L2 → L3. Your team does the same repetitive task weekly that the agent could handle with minimal prompting. A mechanical PR review pattern is slowing reviewers down. You’ve asked “could the agent do this on a cron?” and had no infrastructure to point at. Move to L3 by shipping one scheduled or CI-triggered agent with structured logging.

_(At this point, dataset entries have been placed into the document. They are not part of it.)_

-- pv_equiv track=rewrite | github.com/Diego-MX/rfc-calculator | src/utilities/get_rfc.py | homoclave
-- ===== SOURCE A (Python) =====
-- LLAVES_1 = " 123456789&ABCDEFGHI~JKLMNOPQR~~STUVWXYZÑ"
--
-- LLAVES_2 = "123456789ABCDEFGHIJKLMNPQRSTUVWXYZ"
--
-- def homoclave(nombres: str) -> str:
--     # En realidad la homoclave consta de dos caracteres.
--     char_posiciones = [LLAVES_1.index(c_char) for c_char in list(nombres)]
--     posiciones_str  = ["0"] + [f"{c_pos:02}" for c_pos in char_posiciones]
--
--     cadena      = [int(c_char) for c_char in "".join(posiciones_str)]
--     calc_trippy = sum(10*cadena[i]*cadena[i+1] + cadena[i+1]**2
--                        for i in range(len(cadena) - 1)) % 1000
--
--     cociente, residuo = calc_trippy // 34, calc_trippy % 34
--
--     homo_1      = LLAVES_2[cociente]
--     homo_2      = LLAVES_2[residuo ]
--
--     return (homo_1 + homo_2)
-- ===== SOURCE B (Python) =====
-- LLAVES_1 = " 123456789&ABCDEFGHI~JKLMNOPQR~~STUVWXYZÑ"
--
-- LLAVES_2 = "123456789ABCDEFGHIJKLMNPQRSTUVWXYZ"
--
-- def homoclave(nombres: str) -> str:
--     # One streaming pass: emit each position's two digits directly (pos//10, pos%10)
--     # and accumulate the pairwise sum on the fly, instead of building the digit
--     # string, re-parsing it and summing over indices.
--     prev = 0  # the implicit leading '0' digit
--     acc = 0
--     for c in nombres:
--         pos = LLAVES_1.index(c)
--         for d in divmod(pos, 10):
--             acc += 10 * prev * d + d * d
--             prev = d
--     m = acc % 1000
--     cociente, residuo = divmod(m, 34)
--     return LLAVES_2[cociente] + LLAVES_2[residuo]
-- ===== Notes on version B (the rewrite author's own statement) =====
-- stated objective: alternative
-- what changed: Replaces A's three phases (format each position to a zero-padded string, join and re-parse into a digit list, then sum over index pairs) with a single streaming fold that emits each position's two digits as pos//10 and pos%10 and accumulates the pairwise checksum on the fly, never materialising the digit string or list.
import Mathlib
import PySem

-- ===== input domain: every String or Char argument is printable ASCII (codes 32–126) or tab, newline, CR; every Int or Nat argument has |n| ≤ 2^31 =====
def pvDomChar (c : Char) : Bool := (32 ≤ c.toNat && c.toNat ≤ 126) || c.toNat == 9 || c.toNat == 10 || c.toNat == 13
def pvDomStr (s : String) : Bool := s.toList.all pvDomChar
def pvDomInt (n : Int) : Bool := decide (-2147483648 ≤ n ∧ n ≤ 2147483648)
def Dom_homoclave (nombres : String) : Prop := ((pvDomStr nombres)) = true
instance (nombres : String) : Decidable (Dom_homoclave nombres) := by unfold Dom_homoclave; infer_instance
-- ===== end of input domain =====

-- B fuses A's build-digits / join-reparse / indexed-sum phases into one streaming fold over the input (objective: alternative decomposition, same cost).


-- ===== PORT A =====
def llaves1 : List Char := " 123456789&ABCDEFGHI~JKLMNOPQR~~STUVWXYZÑ".toList
def llaves2 : List Char := "123456789ABCDEFGHIJKLMNPQRSTUVWXYZ".toList

-- f"{c_pos:02}" for 0 ≤ c_pos: zero-pad str(c_pos) to width 2 (exact for every nonnegative int)
def fmt02 (p : Int) : List Char := if p < 10 then '0' :: PySem.Int.toChars p else PySem.Int.toChars p

-- LLAVES_1.index(c) raises ValueError when c is absent: index? is none there; the
-- total .getD 0 form is used ONLY under Pre_homoclave (every char present).
-- int(ch) on a single char is PySem.Int.ofChars? [ch]; none (ValueError) never occurs
-- here since every ch is a decimal digit produced by the format above.
def homoclave (nombres : String) : String :=
  let charPos : List Int := nombres.toList.map (fun c => (((PySem.List.index? llaves1 c).getD 0 : Nat) : Int))
  let posStr : List (List Char) := [['0']] ++ charPos.map fmt02
  let cadena : List Int := posStr.flatten.map (fun ch => (PySem.Int.ofChars? [ch]).getD 0)
  let calcTrippy : Int := PySem.Int.mod
    (((PySem.List.pyRange 0 ((cadena.length : Int) - 1) 1).map (fun i =>
        10 * PySem.List.pyGetD cadena i 0 * PySem.List.pyGetD cadena (i + 1) 0
          + (PySem.List.pyGetD cadena (i + 1) 0) ^ 2)).sum) 1000
  let cociente := PySem.Int.floordiv calcTrippy 34
  let residuo  := PySem.Int.mod calcTrippy 34
  String.ofList [PySem.List.pyGetD llaves2 cociente ' ', PySem.List.pyGetD llaves2 residuo ' ']

-- ===== PORT B =====
-- the loop body of Source B: acc += 10*prev*d + d*d; prev = d   (state = (prev, acc))
def hstep (st : Int × Int) (d : Int) : Int × Int := (d, st.2 + 10 * st.1 * d + d * d)

def homoclave_alt (nombres : String) : String :=
  let st := nombres.toList.foldl (fun st c =>
      let pos : Int := (((PySem.List.index? llaves1 c).getD 0 : Nat) : Int)
      [PySem.Int.floordiv pos 10, PySem.Int.mod pos 10].foldl hstep st) ((0 : Int), (0 : Int))
  let m := PySem.Int.mod st.2 1000
  String.ofList [PySem.List.pyGetD llaves2 (PySem.Int.floordiv m 34) ' ',
             PySem.List.pyGetD llaves2 (PySem.Int.mod m 34) ' ']

-- ===== PRECONDITION & SPEC =====
-- Pre_ excludes exactly the inputs containing a character outside LLAVES_1, on which
-- both Python A and Python B raise ValueError (str.index).
def Pre_homoclave (nombres : String) : Prop :=
  nombres.toList.all (fun c => c ∈ " 123456789&ABCDEFGHI~JKLMNOPQR~~STUVWXYZÑ".toList) = true
instance (nombres : String) : Decidable (Pre_homoclave nombres) := by unfold Pre_homoclave; infer_instance
def pvWitness_homoclave : String := "GODE561231GR8"

def Spec_homoclave (nombres : String) (out : String) : Prop := out = homoclave_alt nombres
instance (nombres : String) (out : String) : Decidable (Spec_homoclave nombres out) := by unfold Spec_homoclave; infer_instance

-- ===== CLAIM (what is proved, stated in full; the proofs are below) =====
def Claim_equal_homoclave : Prop := ∀ (nombres : String), Dom_homoclave nombres → Pre_homoclave nombres → Spec_homoclave nombres (homoclave nombres)

-- ===== LEMMAS AND PROOFS =====
def posOf (c : Char) : Nat := (PySem.List.index? llaves1 c).getD 0

lemma posOf_lt (c : Char) : posOf c < 41 := by
  unfold posOf
  cases h : PySem.List.index? llaves1 c with
  | none => simp
  | some k =>
      obtain ⟨pre, suf, hls, hlen, -⟩ := (PySem.List.index?_eq_some_iff llaves1 c k).1 h
      have h41 : llaves1.length = 41 := by decide
      have := congrArg List.length hls
      simp at this
      simp only [Option.getD_some]
      omega

-- the two-digit format of p parses back to p's two decimal digits (p < 41 is all we need)
lemma digit_pair : ∀ p < 41, (fmt02 (p : Nat)).map (fun ch => (PySem.Int.ofChars? [ch]).getD 0)
    = [((p / 10 : Nat) : Int), ((p % 10 : Nat) : Int)] := by decide

def pairSum : Int → List Int → Int
  | _, [] => 0
  | prev, d :: t => 10 * prev * d + d * d + pairSum d t

lemma foldl_hstep (ds : List Int) : ∀ prev acc,
    ds.foldl hstep (prev, acc) = (ds.getLastD prev, acc + pairSum prev ds) := by
  induction ds with
  | nil => intro prev acc; simp [pairSum]
  | cons d t ih =>
      intro prev acc
      simp only [List.foldl_cons, hstep, List.getLastD_cons, pairSum, ih]
      rw [Prod.mk.injEq]
      exact ⟨rfl, by ring⟩

lemma foldl_per_char (digits : Char → List Int) :
    ∀ (cs : List Char) (init : Int × Int),
    cs.foldl (fun st c => (digits c).foldl hstep st) init = (cs.flatMap digits).foldl hstep init := by
  intro cs
  induction cs with
  | nil => intro init; simp
  | cons c t ih => intro init; simp [List.foldl_append, ih]

-- A's indexed sum over consecutive pairs of (a :: l), Nat-range form
lemma sum_pairs_nat : ∀ (l : List Int) (a : Int),
    ((List.range l.length).map (fun k =>
        10 * (a :: l).getD k 0 * (a :: l).getD (k + 1) 0 + ((a :: l).getD (k + 1) 0) ^ 2)).sum
      = pairSum a l := by
  intro l
  induction l with
  | nil => intro a; simp [pairSum]
  | cons d t ih =>
      intro a
      rw [List.length_cons, List.range_succ_eq_map, List.map_cons, List.map_map, List.sum_cons]
      have hmap : ((List.range t.length).map (fun k =>
            10 * (d :: t).getD k 0 * (d :: t).getD (k + 1) 0 + ((d :: t).getD (k + 1) 0) ^ 2)).sum
          = pairSum d t := ih d
      have hcong : (List.range t.length).map ((fun k =>
            10 * (a :: d :: t).getD k 0 * (a :: d :: t).getD (k + 1) 0 + ((a :: d :: t).getD (k + 1) 0) ^ 2) ∘ Nat.succ)
          = (List.range t.length).map (fun k =>
            10 * (d :: t).getD k 0 * (d :: t).getD (k + 1) 0 + ((d :: t).getD (k + 1) 0) ^ 2) := by
        apply List.map_congr_left
        intro k _
        simp [Function.comp]
      rw [hcong, hmap]
      simp only [List.getD_cons_zero, List.getD_cons_succ, pairSum]
      ring

-- bridge from the pyRange/pyGetD form A uses
lemma sum_pairs (l : List Int) (a : Int) :
    ((PySem.List.pyRange 0 ((l.length : Int)) 1).map (fun i =>
        10 * PySem.List.pyGetD (a :: l) i 0 * PySem.List.pyGetD (a :: l) (i + 1) 0
          + (PySem.List.pyGetD (a :: l) (i + 1) 0) ^ 2)).sum = pairSum a l := by
  rw [PySem.List.pyRange_zero_nat, List.map_map]
  have hcong : (List.range l.length).map ((fun i =>
        10 * PySem.List.pyGetD (a :: l) i 0 * PySem.List.pyGetD (a :: l) (i + 1) 0
          + (PySem.List.pyGetD (a :: l) (i + 1) 0) ^ 2) ∘ (fun k : Nat => (k : Int)))
      = (List.range l.length).map (fun k =>
        10 * (a :: l).getD k 0 * (a :: l).getD (k + 1) 0 + ((a :: l).getD (k + 1) 0) ^ 2) := by
    apply List.map_congr_left
    intro k _
    have e : (k : Int) + 1 = ((k + 1 : Nat) : Int) := by push_cast; ring
    simp only [Function.comp_apply, e, PySem.List.pyGetD_natCast]
  rw [hcong]
  exact sum_pairs_nat l a

-- cadena (without its leading 0) = the stream of digit pairs B generates
lemma cadena_stream : ∀ cs : List Char,
    (((cs.map (fun c => (((PySem.List.index? llaves1 c).getD 0 : Nat) : Int))).map fmt02).flatten.map
        (fun ch => (PySem.Int.ofChars? [ch]).getD 0))
    = cs.flatMap (fun c => [((posOf c / 10 : Nat) : Int), ((posOf c % 10 : Nat) : Int)]) := by
  intro cs
  induction cs with
  | nil => simp
  | cons c t ih =>
      simp only [List.map_cons, List.flatten_cons, List.map_append, List.flatMap_cons, ih]
      congr 1
      exact digit_pair (posOf c) (posOf_lt c)

lemma digits_eq (c : Char) :
    [PySem.Int.floordiv (((PySem.List.index? llaves1 c).getD 0 : Nat) : Int) 10,
     PySem.Int.mod (((PySem.List.index? llaves1 c).getD 0 : Nat) : Int) 10]
    = [((posOf c / 10 : Nat) : Int), ((posOf c % 10 : Nat) : Int)] := by
  simp [posOf]

-- ===== VERDICT (by name: the statement is the Claim_ definition above) =====
theorem homoclave_spec : Claim_equal_homoclave := by
  intro nombres _ _
  unfold Spec_homoclave homoclave homoclave_alt
  simp only []
  -- rewrite B's fold into pairSum over the digit stream
  have hb : (nombres.toList.foldl (fun st c =>
      let pos : Int := (((PySem.List.index? llaves1 c).getD 0 : Nat) : Int)
      [PySem.Int.floordiv pos 10, PySem.Int.mod pos 10].foldl hstep st) ((0 : Int), (0 : Int)))
      = ((nombres.toList.flatMap (fun c => [((posOf c / 10 : Nat) : Int), ((posOf c % 10 : Nat) : Int)])).foldl hstep ((0 : Int), (0 : Int))) := by
    rw [← foldl_per_char]
    apply PySem.List.foldl_congr_mem
    intro st c _
    simp only [digits_eq c]
  rw [hb]
  set ds := nombres.toList.flatMap (fun c => [((posOf c / 10 : Nat) : Int), ((posOf c % 10 : Nat) : Int)]) with hds
  rw [foldl_hstep ds 0 0]
  -- rewrite A's cadena and indexed sum into pairSum over the same stream
  have hc : ((([['0']] ++ (nombres.toList.map (fun c => (((PySem.List.index? llaves1 c).getD 0 : Nat) : Int))).map fmt02).flatten).map
      (fun ch => (PySem.Int.ofChars? [ch]).getD 0)) = (0 : Int) :: ds := by
    rw [List.singleton_append, List.flatten_cons, List.map_append, hds, ← cadena_stream nombres.toList]
    have h0 : (['0'].map (fun ch => (PySem.Int.ofChars? [ch]).getD 0)) = [(0 : Int)] := by decide
    rw [h0, List.singleton_append]
  rw [hc]
  have hlen : (((0 : Int) :: ds).length : Int) - 1 = (ds.length : Int) := by
    simp
  rw [hlen, sum_pairs ds 0]
  simp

L3 → L4. Your automated agent runs have produced a near-miss incident (or a real one) that a policy engine would have prevented. Your compliance team has asked for an audit trail you cannot produce. The agent has been given a credential broader than it needed. Move to L4 by formalizing policy-as-code and wiring audit logs to your central logging.
When to stay put
The honest counterpart: progression is not always the right move.
- A solo practitioner at L1 with no team is not at a deficit. There is no L2 to reach because L2 requires sharing.
- A small team at L2 on a low-stakes codebase should usually not chase L4 governance. The overhead will slow them down without commensurate risk reduction.
- A team at L3 automation that has not yet stabilized its governance should fix governance before pushing further into automation. Advancing unevenly is riskier than staying put.
The model is a map, not a gradient to climb. The question it answers is given where we are, where is the next move most valuable? — not how do we get to the top?
Quick reference
- Six dimensions: individual discipline, briefing and context, extension surface, automation, governance, audit/maintenance.
- Five levels: L0 ad-hoc, L1 individual, L2 team-shared, L3 automated, L4 governed.
- Dimensions are mostly independent; gaps of 2+ levels between dimensions signal where the next incident will come from.
- Advance the weakest dimension, not the one already ahead.
- Progression is not universally correct. Solo practitioners at L1, small teams at L2, or regulated enterprises at L4 can all be at the right level for their context.
- The matrix is diagnostic (where are we?) and sequencing (what’s the next natural move?), not prescriptive.
- Volatility: stable-principle — the shape of maturity progression is durable; the specific tools and practices at each level change over time. Audit annually alongside the rest of Part V’s meta-discipline.